HADOOP ARCHIVES GUIDE
Hadoop archives are special format archives. A Hadoop archive maps to a file system directory. A Hadoop archive always has a *.har extension. A Hadoop archive directory contains metadata (in the form of _index and _masterindex) and data (part-*) files. The _index file contains the name of the files that are part of the archive and the location within the part files.
TO LEARN MORE ABOUT HADOOP COMMAND GUIDE, READ OUR PREVIOUS POST HADOOP COMMANDS GUIDE
How to Create an Hadoop Archive
First you have to create a -archiveName. For Example: foo.har. (.har is the extension for all the archive). All the names should have .har extension.
To specify relative path to which the files should be archived you need Parent argument.

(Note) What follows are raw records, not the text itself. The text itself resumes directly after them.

-- pv_equiv track=rewrite | github.com/adityaramvakacherla-prog/KATALYST-pro | server.py | count_progress
-- ===== SOURCE A (Python) =====
-- def count_progress(project):
--     """Counts completed, total, failed, and active tasks in the project."""
--     if not project: return 0, 0, 0, 0
--     total = completed = failed = active = 0
--     for phase in project.get("phases", []):
--         for task in phase.get("tasks", []):
--             total += 1
--             s = task.get("status", "pending")
--             if s in ("complete", "verified"): completed += 1
--             elif s == "failed":  failed += 1
--             elif s == "in_progress": active += 1
--     return completed, total, failed, active
-- ===== SOURCE B (Python) =====
-- def count_progress(project):
--     """Counts completed, total, failed, and active tasks in the project."""
--     if not project: return 0, 0, 0, 0
--     statuses = [t.get("status", "pending")
--                 for phase in project.get("phases", [])
--                 for t in phase.get("tasks", [])]
--     c = {}
--     for s in statuses:
--         c[s] = c.get(s, 0) + 1
--     return (c.get("complete", 0) + c.get("verified", 0), len(statuses),
--             c.get("failed", 0), c.get("in_progress", 0))
-- ===== Notes on version B (the rewrite author's own statement) =====
-- stated objective: idiomatic
-- what changed: Replaces the per-task if/elif classification chain and four running counters with building a flat status list and a frequency table in one pass, then deriving the four outputs by table lookups (completed = complete+verified counts, total = list length).
import Mathlib
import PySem

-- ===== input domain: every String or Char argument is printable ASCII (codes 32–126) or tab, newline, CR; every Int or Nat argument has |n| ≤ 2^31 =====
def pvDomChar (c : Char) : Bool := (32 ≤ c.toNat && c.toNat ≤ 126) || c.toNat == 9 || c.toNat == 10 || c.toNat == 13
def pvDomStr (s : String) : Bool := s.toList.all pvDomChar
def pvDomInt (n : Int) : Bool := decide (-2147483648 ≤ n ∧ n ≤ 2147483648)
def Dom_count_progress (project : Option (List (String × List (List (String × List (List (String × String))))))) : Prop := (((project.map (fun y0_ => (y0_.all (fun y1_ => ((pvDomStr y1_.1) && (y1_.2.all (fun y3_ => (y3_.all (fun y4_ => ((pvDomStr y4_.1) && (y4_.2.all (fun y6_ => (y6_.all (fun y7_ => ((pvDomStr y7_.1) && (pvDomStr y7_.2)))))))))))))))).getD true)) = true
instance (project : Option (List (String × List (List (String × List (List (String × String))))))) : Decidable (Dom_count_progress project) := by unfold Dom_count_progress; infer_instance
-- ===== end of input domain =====

-- B replaces A's per-task if/elif chain and four running counters with a flat status list,
-- a frequency table built in one pass, and four table lookups (idiomatic; same cost).

-- ===== PORT A =====
def count_progress (project : Option (List (String × List (List (String × List (List (String × String))))))) : Int × Int × Int × Int :=
  match project with
  | none => (0, 0, 0, 0)
  | some proj =>
    if proj.isEmpty then (0, 0, 0, 0)
    else
      ((PySem.Dict.mk proj).getD "phases" []).foldl (fun acc phase =>
        ((PySem.Dict.mk phase).getD "tasks" []).foldl (fun acc task =>
          let total := acc.2.1 + 1
          let s := (PySem.Dict.mk task).getD "status" "pending"
          if s == "complete" || s == "verified" then (acc.1 + 1, total, acc.2.2.1, acc.2.2.2)
          else if s == "failed" then (acc.1, total, acc.2.2.1 + 1, acc.2.2.2)
          else if s == "in_progress" then (acc.1, total, acc.2.2.1, acc.2.2.2 + 1)
          else (acc.1, total, acc.2.2.1, acc.2.2.2)) acc) (0, 0, 0, 0)

-- ===== PORT B =====
def count_progress_alt (project : Option (List (String × List (List (String × List (List (String × String))))))) : Int × Int × Int × Int :=
  match project with
  | none => (0, 0, 0, 0)
  | some proj =>
    if proj.isEmpty then (0, 0, 0, 0)
    else
      let statuses :=
        ((PySem.Dict.mk proj).getD "phases" []).flatMap (fun phase =>
          ((PySem.Dict.mk phase).getD "tasks" []).map (fun task =>
            (PySem.Dict.mk task).getD "status" "pending"))
      let c : PySem.Dict String Int :=
        statuses.foldl (fun d s => d.insert s (d.getD s 0 + 1)) PySem.Dict.empty
      (c.getD "complete" 0 + c.getD "verified" 0, (statuses.length : Int),
       c.getD "failed" 0, c.getD "in_progress" 0)

-- ===== PRECONDITION & SPEC =====
abbrev PvProject := Option (List (String × List (List (String × List (List (String × String))))))
def Spec_count_progress (project : Option (List (String × List (List (String × List (List (String × String))))))) (out : Int × Int × Int × Int) : Prop := out = count_progress_alt project
instance (project : PvProject) (out : Int × Int × Int × Int) : Decidable (Spec_count_progress project out) := by unfold Spec_count_progress; infer_instance

-- ===== CLAIM (what is proved, stated in full; the proofs are below) =====
def Claim_equal_count_progress : Prop := ∀ (project : Option (List (String × List (List (String × List (List (String × String))))))), Dom_count_progress project → Spec_count_progress project (count_progress project)

-- ===== LEMMAS AND PROOFS =====

-- A's per-status step (what A's inner loop body does once the status has been read).
def pvStepA (acc : Int × Int × Int × Int) (s : String) : Int × Int × Int × Int :=
  if s == "complete" || s == "verified" then (acc.1 + 1, acc.2.1 + 1, acc.2.2.1, acc.2.2.2)
  else if s == "failed" then (acc.1, acc.2.1 + 1, acc.2.2.1 + 1, acc.2.2.2)
  else if s == "in_progress" then (acc.1, acc.2.1 + 1, acc.2.2.1, acc.2.2.2 + 1)
  else (acc.1, acc.2.1 + 1, acc.2.2.1, acc.2.2.2)

-- Folding a nested structure is folding its flattening.
theorem pvFoldl_flatMap {α β γ : Type} (l : List α) (g : α → List β)
    (f : γ → β → γ) (a : γ) :
    (l.flatMap g).foldl f a = l.foldl (fun a x => (g x).foldl f a) a := by
  induction l generalizing a with
  | nil => rfl
  | cons h t ih => simp [List.flatMap_cons, List.foldl_append, ih]

-- A's fold over a list of statuses, in closed form by counts.
theorem pvFoldA_counts (l : List String) (acc : Int × Int × Int × Int) :
    l.foldl pvStepA acc =
      (acc.1 + l.count "complete" + l.count "verified",
       acc.2.1 + l.length,
       acc.2.2.1 + l.count "failed",
       acc.2.2.2 + l.count "in_progress") := by
  induction l generalizing acc with
  | nil => simp
  | cons s t ih =>
    simp only [List.foldl_cons, ih, List.count_cons, List.length_cons]
    by_cases h1 : s = "complete"
    · subst h1; simp [pvStepA]; omega
    · by_cases h2 : s = "verified"
      · subst h2; simp [pvStepA]; omega
      · by_cases h3 : s = "failed"
        · subst h3; simp [pvStepA]; omega
        · by_cases h4 : s = "in_progress"
          · subst h4; simp [pvStepA]; omega
          · simp [pvStepA, h1, h2, h3, h4]
            omega

theorem pvEquiv (project : Option (List (String × List (List (String × List (List (String × String))))))) :
    count_progress project = count_progress_alt project := by
  cases project with
  | none => rfl
  | some proj =>
    by_cases hp : proj.isEmpty
    · simp [count_progress, count_progress_alt, hp]
    · simp only [count_progress, count_progress_alt, hp, Bool.false_eq_true, if_false]
      -- A's nested loops = one fold of pvStepA over the flattened status list
      have hA : ∀ (phases : List (List (String × List (List (String × String)))))
          (acc : Int × Int × Int × Int),
          phases.foldl (fun acc phase =>
            ((PySem.Dict.mk phase).getD "tasks" []).foldl (fun acc task =>
              let total := acc.2.1 + 1
              let s := (PySem.Dict.mk task).getD "status" "pending"
              if s == "complete" || s == "verified" then (acc.1 + 1, total, acc.2.2.1, acc.2.2.2)
              else if s == "failed" then (acc.1, total, acc.2.2.1 + 1, acc.2.2.2)
              else if s == "in_progress" then (acc.1, total, acc.2.2.1, acc.2.2.2 + 1)
              else (acc.1, total, acc.2.2.1, acc.2.2.2)) acc) acc =
          (phases.flatMap (fun phase =>
            ((PySem.Dict.mk phase).getD "tasks" []).map (fun task =>
              (PySem.Dict.mk task).getD "status" "pending"))).foldl pvStepA acc := by
        intro phases acc
        rw [pvFoldl_flatMap]
        congr 1
        funext acc phase
        rw [List.foldl_map]
        rfl
      rw [hA, pvFoldA_counts]
      simp [PySem.Dict.getD_foldl_insert_add_one, PySem.Dict.getD_empty]

-- ===== VERDICT (by name: the statement is the Claim_ definition above) =====
theorem count_progress_spec : Claim_equal_count_progress := by
  intro project _
  unfold Spec_count_progress
  exact pvEquiv project
-- A's emission loop over the sorted (asset, reason) rows: global count, seen_asset defaultdict
def loopA (max_rows max_per_asset : Int) :
    List ((String × String) × PySem.Set String) → Int → PySem.Dict String Int → List String
  | [], _, _ => []
  | (ar, windows) :: rest, count, seen =>
      if max_rows ≤ count then []                      -- break
      else if max_per_asset ≤ seen.getD ar.1 0 then    -- continue
        loopA max_rows max_per_asset rest count seen
      else
        rowLine ar.1 (rowWindowsStrA windows) ar.2 ::
          loopA max_rows max_per_asset rest (count + 1) (seen.modify ar.1 0 (· + 1))

def build_skips_summary_grouped_py (skips : List (List (String × String))) (max_rows : Int) (max_per_asset : Int) : String :=
  if skips = [] then
    headerLine max_rows max_per_asset ++ "\n\nSkips summary: no skips."
  else
    -- grouped = defaultdict(set); grouped[(asset, reason)].add(wid)
    let grouped : PySem.Dict (String × String) (PySem.Set String) :=
      skips.foldl (fun g s =>
        g.modify (normAsset s, normReason s) PySem.Set.empty
          (fun st => PySem.Set.add st (normWid s))) (PySem.Dict.mk [])
    -- sorted(grouped.items(), key=lambda x: (x[0][0], x[0][1]))
    let rows := PySem.List.sorted2 grouped.items (fun x => x.1.1) (fun x => x.1.2) false
    PySem.Str.join "\n"
      ([headerLine max_rows max_per_asset, ""] ++
        loopA max_rows max_per_asset rows 0 (PySem.Dict.mk []))

-- ===== PORT B =====

-- B's windows_str: named = sorted(...); join if named else "(no window)"
def rowWindowsStrB (windows : PySem.Set String) : String :=
  let named := PySem.List.sorted
    ((windows : List String).filter (fun w => !(w == "") && !(w == "(no window)")))
    (fun x => x) false
  if !(named = []) then PySem.Str.join ", " named else "(no window)"

-- inner loop over the sorted reasons of one asset; returns (lines, new global count)
def loopBInner (max_rows max_per_asset : Int) (asset : String)
    (inner : PySem.Dict String (PySem.Set String)) :
    List String → Int → Int → List String × Int
  | [], count, _ => ([], count)
  | reason :: rest, count, per =>
      if max_rows ≤ count ∨ max_per_asset ≤ per then ([], count)   -- break
      else
        let line := rowLine asset (rowWindowsStrB (inner.getD reason PySem.Set.empty)) reason
        let p := loopBInner max_rows max_per_asset asset inner rest (count + 1) (per + 1)
        (line :: p.1, p.2)

-- outer loop over the sorted assets
def loopBOuter (max_rows max_per_asset : Int)
    (tree : PySem.Dict String (PySem.Dict String (PySem.Set String))) :
    List String → Int → List String
  | [], _ => []
  | asset :: rest, count =>
      if max_rows ≤ count then []                      -- break
      else
        let inner := tree.getD asset (PySem.Dict.mk [])
        let p := loopBInner max_rows max_per_asset asset inner
          (PySem.List.sorted inner.keys (fun x => x) false) count 0
        p.1 ++ loopBOuter max_rows max_per_asset tree rest p.2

For Example: -p /foo/bar x/y/z
- /foo/bar is the parent path and
- x/y/z are relative paths to parent
Alway keep in mind that it is Map/Reduce that creates the archives and a Map/Reduce cluster that Runs the show.
-r indicates the desired replication factor; if this optional argument is not specified, a replication factor of 3 will be used.
If you just want to archive a single directory /foo/bar then you can just use
hadoop archive – archiveName zoo.har -p /foo/bar -r 3 /outputdir.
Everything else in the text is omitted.